2004). Indeed, while there is a clear and early ability of humans to perceive moving
objects in a scene as associated in a pattern (e.g. Baird et al. 2002), there are
cultural traits associated with the age at which even relatively universal patterns are
appreciated (Clement et al. 1970). The more we can objectify the process, therefore,
the less our biases will impinge on our understanding. In many respects it is easier
to remove human agents from data comparison and knowledge development than
pattern hunting, as patterns are not something machines deal with easily. The
unsupervised recognition of even static patterns repeated in different contexts is far
from computationally solved (Bouvrie and Sinha 2007), though significant advances
have been made in recent years (Druzhkov and Kustikova 2016). Most pattern-
hunting algorithms try to replicate the process found in humans, and in that sense
one suspects we would do better to skip the pattern hunting and concentrate on data
consistency and the comparison of full datasets directly. At best we might say that
an automated “pattern” hunter that wasn’t trying to reproduce the human ability
would instead seek to identify attractors within the data.

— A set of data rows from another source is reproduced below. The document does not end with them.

-- pv_equiv track=rewrite | github.com/lanl/qhat | qre/qre_hamiltonian.py | dense_to_sparse_pauli
-- ===== SOURCE A (Python) =====
-- def dense_to_sparse_pauli(dense_pauli):
--     sparse_pauli = tuple()
--     for idx, op in enumerate(dense_pauli):
--         if op in ["X", "Y", "Z"]:
--             sparse_pauli = (*sparse_pauli, (idx,op))
--         elif op != "I":
--             raise ValueError(f"Invalid character in dense pauli string: \"{op}\".")
--     return sparse_pauli
-- ===== SOURCE B (Python) =====
-- def dense_to_sparse_pauli(dense_pauli):
--     # pass 1: validate in order, so the first invalid char is reported as in A
--     for op in dense_pauli:
--         if op not in ("X", "Y", "Z", "I"):
--             raise ValueError(f"Invalid character in dense pauli string: \"{op}\".")
--     # pass 2: build the sparse tuple in one comprehension (linear, no repeated tuple copying)
--     return tuple((idx, op) for idx, op in enumerate(dense_pauli) if op in ("X", "Y", "Z"))
-- ===== Notes on version B (the rewrite author's own statement) =====
-- stated objective: faster
-- what changed: Replace the single fused loop with O(n^2) tuple re-concatenation by two passes: an ordered validation scan, then a single generator comprehension building the result tuple once.
import Mathlib
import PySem

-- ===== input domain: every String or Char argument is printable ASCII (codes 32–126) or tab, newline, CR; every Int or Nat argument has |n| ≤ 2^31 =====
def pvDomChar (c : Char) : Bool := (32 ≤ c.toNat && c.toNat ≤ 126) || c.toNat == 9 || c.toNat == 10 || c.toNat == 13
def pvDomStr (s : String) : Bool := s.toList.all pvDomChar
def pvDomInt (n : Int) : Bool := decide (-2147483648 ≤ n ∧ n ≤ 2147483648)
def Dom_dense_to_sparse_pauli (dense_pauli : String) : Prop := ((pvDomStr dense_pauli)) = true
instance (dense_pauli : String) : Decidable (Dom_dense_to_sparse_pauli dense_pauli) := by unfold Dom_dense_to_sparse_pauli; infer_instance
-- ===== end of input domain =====

-- B replaces A's fused loop with O(n^2) tuple re-concatenation by an ordered validation pass
-- followed by a single comprehension building the result once (objective: faster, linear time).


-- ===== PORT A =====
-- the for-loop over enumerate(dense_pauli) with accumulator sparse_pauli;
-- the 'raise ValueError' branch stops and returns the accumulator (those inputs are outside Pre_)
def pvALoop : List (Int × Char) → List (Int × String) → List (Int × String)
  | [], acc => acc
  | (idx, op) :: rest, acc =>
    if op = 'X' ∨ op = 'Y' ∨ op = 'Z' then pvALoop rest (acc ++ [(idx, String.singleton op)])
    else if op ≠ 'I' then acc  -- raise ValueError (excluded by Pre_)
    else pvALoop rest acc

def dense_to_sparse_pauli (dense_pauli : String) : List (Int × String) :=
  pvALoop (PySem.List.enumerate dense_pauli.toList 0) []

-- ===== PORT B =====
-- pass 1: scan in order for the first invalid char (the raise path; excluded by Pre_);
-- pass 2: one comprehension over enumerate
def dense_to_sparse_pauli_alt (dense_pauli : String) : List (Int × String) :=
  match dense_pauli.toList.find? (fun op => !(op = 'X' || op = 'Y' || op = 'Z' || op = 'I')) with
  | some _ => []  -- raise ValueError (excluded by Pre_)
  | none =>
    (PySem.List.enumerate dense_pauli.toList 0).filterMap
      (fun p => if p.2 = 'X' ∨ p.2 = 'Y' ∨ p.2 = 'Z' then some (p.1, String.singleton p.2) else none)

-- ===== PRECONDITION & SPEC =====
-- Pre_ excludes exactly the strings containing a character other than X/Y/Z/I, on which A raises ValueError
def Pre_dense_to_sparse_pauli (dense_pauli : String) : Prop :=
  dense_pauli.toList.all (fun op => op = 'X' || op = 'Y' || op = 'Z' || op = 'I') = true
instance (dense_pauli : String) : Decidable (Pre_dense_to_sparse_pauli dense_pauli) := by unfold Pre_dense_to_sparse_pauli; infer_instance
def pvWitness_dense_to_sparse_pauli : String := "XIZYI"

def Spec_dense_to_sparse_pauli (dense_pauli : String) (out : List (Int × String)) : Prop := out = dense_to_sparse_pauli_alt dense_pauli
instance (dense_pauli : String) (out : List (Int × String)) : Decidable (Spec_dense_to_sparse_pauli dense_pauli out) := by unfold Spec_dense_to_sparse_pauli; infer_instance

-- ===== CLAIM (what is proved, stated in full; the proofs are below) =====
def Claim_equal_dense_to_sparse_pauli : Prop := ∀ (dense_pauli : String), Dom_dense_to_sparse_pauli dense_pauli → Pre_dense_to_sparse_pauli dense_pauli → Spec_dense_to_sparse_pauli dense_pauli (dense_to_sparse_pauli dense_pauli)

-- ===== LEMMAS AND PROOFS =====

-- A's loop, on a list of valid characters, appends exactly B's comprehension output
theorem pvALoop_eq_filterMap (l : List (Int × Char)) (acc : List (Int × String))
    (h : ∀ p ∈ l, p.2 = 'X' ∨ p.2 = 'Y' ∨ p.2 = 'Z' ∨ p.2 = 'I') :
    pvALoop l acc = acc ++ l.filterMap
      (fun p => if p.2 = 'X' ∨ p.2 = 'Y' ∨ p.2 = 'Z' then some (p.1, String.singleton p.2) else none) := by
  induction l generalizing acc with
  | nil => simp [pvALoop]
  | cons hd tl ih =>
    obtain ⟨idx, op⟩ := hd
    have hhd := h (idx, op) (List.mem_cons_self)
    have htl : ∀ p ∈ tl, p.2 = 'X' ∨ p.2 = 'Y' ∨ p.2 = 'Z' ∨ p.2 = 'I' :=
      fun p hp => h p (List.mem_cons_of_mem _ hp)
    by_cases hx : op = 'X' ∨ op = 'Y' ∨ op = 'Z'
    · simp [pvALoop, hx, ih _ htl, List.filterMap_cons]
    · have hI : op = 'I' := by tauto
      simp [pvALoop, hx, hI, ih _ htl, List.filterMap_cons]

-- ===== VERDICT (by name: the statement is the Claim_ definition above) =====
theorem dense_to_sparse_pauli_spec : Claim_equal_dense_to_sparse_pauli := by
  intro s _ hpre
  unfold Spec_dense_to_sparse_pauli dense_to_sparse_pauli dense_to_sparse_pauli_alt
  unfold Pre_dense_to_sparse_pauli at hpre
  rw [List.all_eq_true] at hpre
  have hfind : s.toList.find? (fun op => !(op = 'X' || op = 'Y' || op = 'Z' || op = 'I')) = none := by
    rw [List.find?_eq_none]
    intro c hc
    have := hpre c hc
    simp only [Bool.or_eq_true, decide_eq_true_eq] at this
    simp only [Bool.not_eq_true', Bool.or_eq_false_iff, decide_eq_false_iff_not]
    tauto
  rw [hfind]
  have hval : ∀ p ∈ PySem.List.enumerate s.toList 0,
      p.2 = 'X' ∨ p.2 = 'Y' ∨ p.2 = 'Z' ∨ p.2 = 'I' := by
    intro p hp
    rw [PySem.List.mem_enumerate_iff] at hp
    obtain ⟨k, hk, rfl⟩ := hp
    have := hpre (s.toList[k]) (List.getElem_mem hk)
    simp only [Bool.or_eq_true, decide_eq_true_eq] at this
    tauto
  rw [pvALoop_eq_filterMap _ _ hval]
  simp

Figure 10.1 presents several visualisation methods that are commonly found in
the literature, ranging from 1D time-series representation (a) to contour plots (d)
that could be potentially used for 4D representation.
Visualisations are plainly extremely useful. Here we’ll look at a couple of
techniques that are of use in deciphering individual-level data: phase maps and
recurrence plots. Both techniques focus on the representation of individual-level
states and the relationships between stated individuals.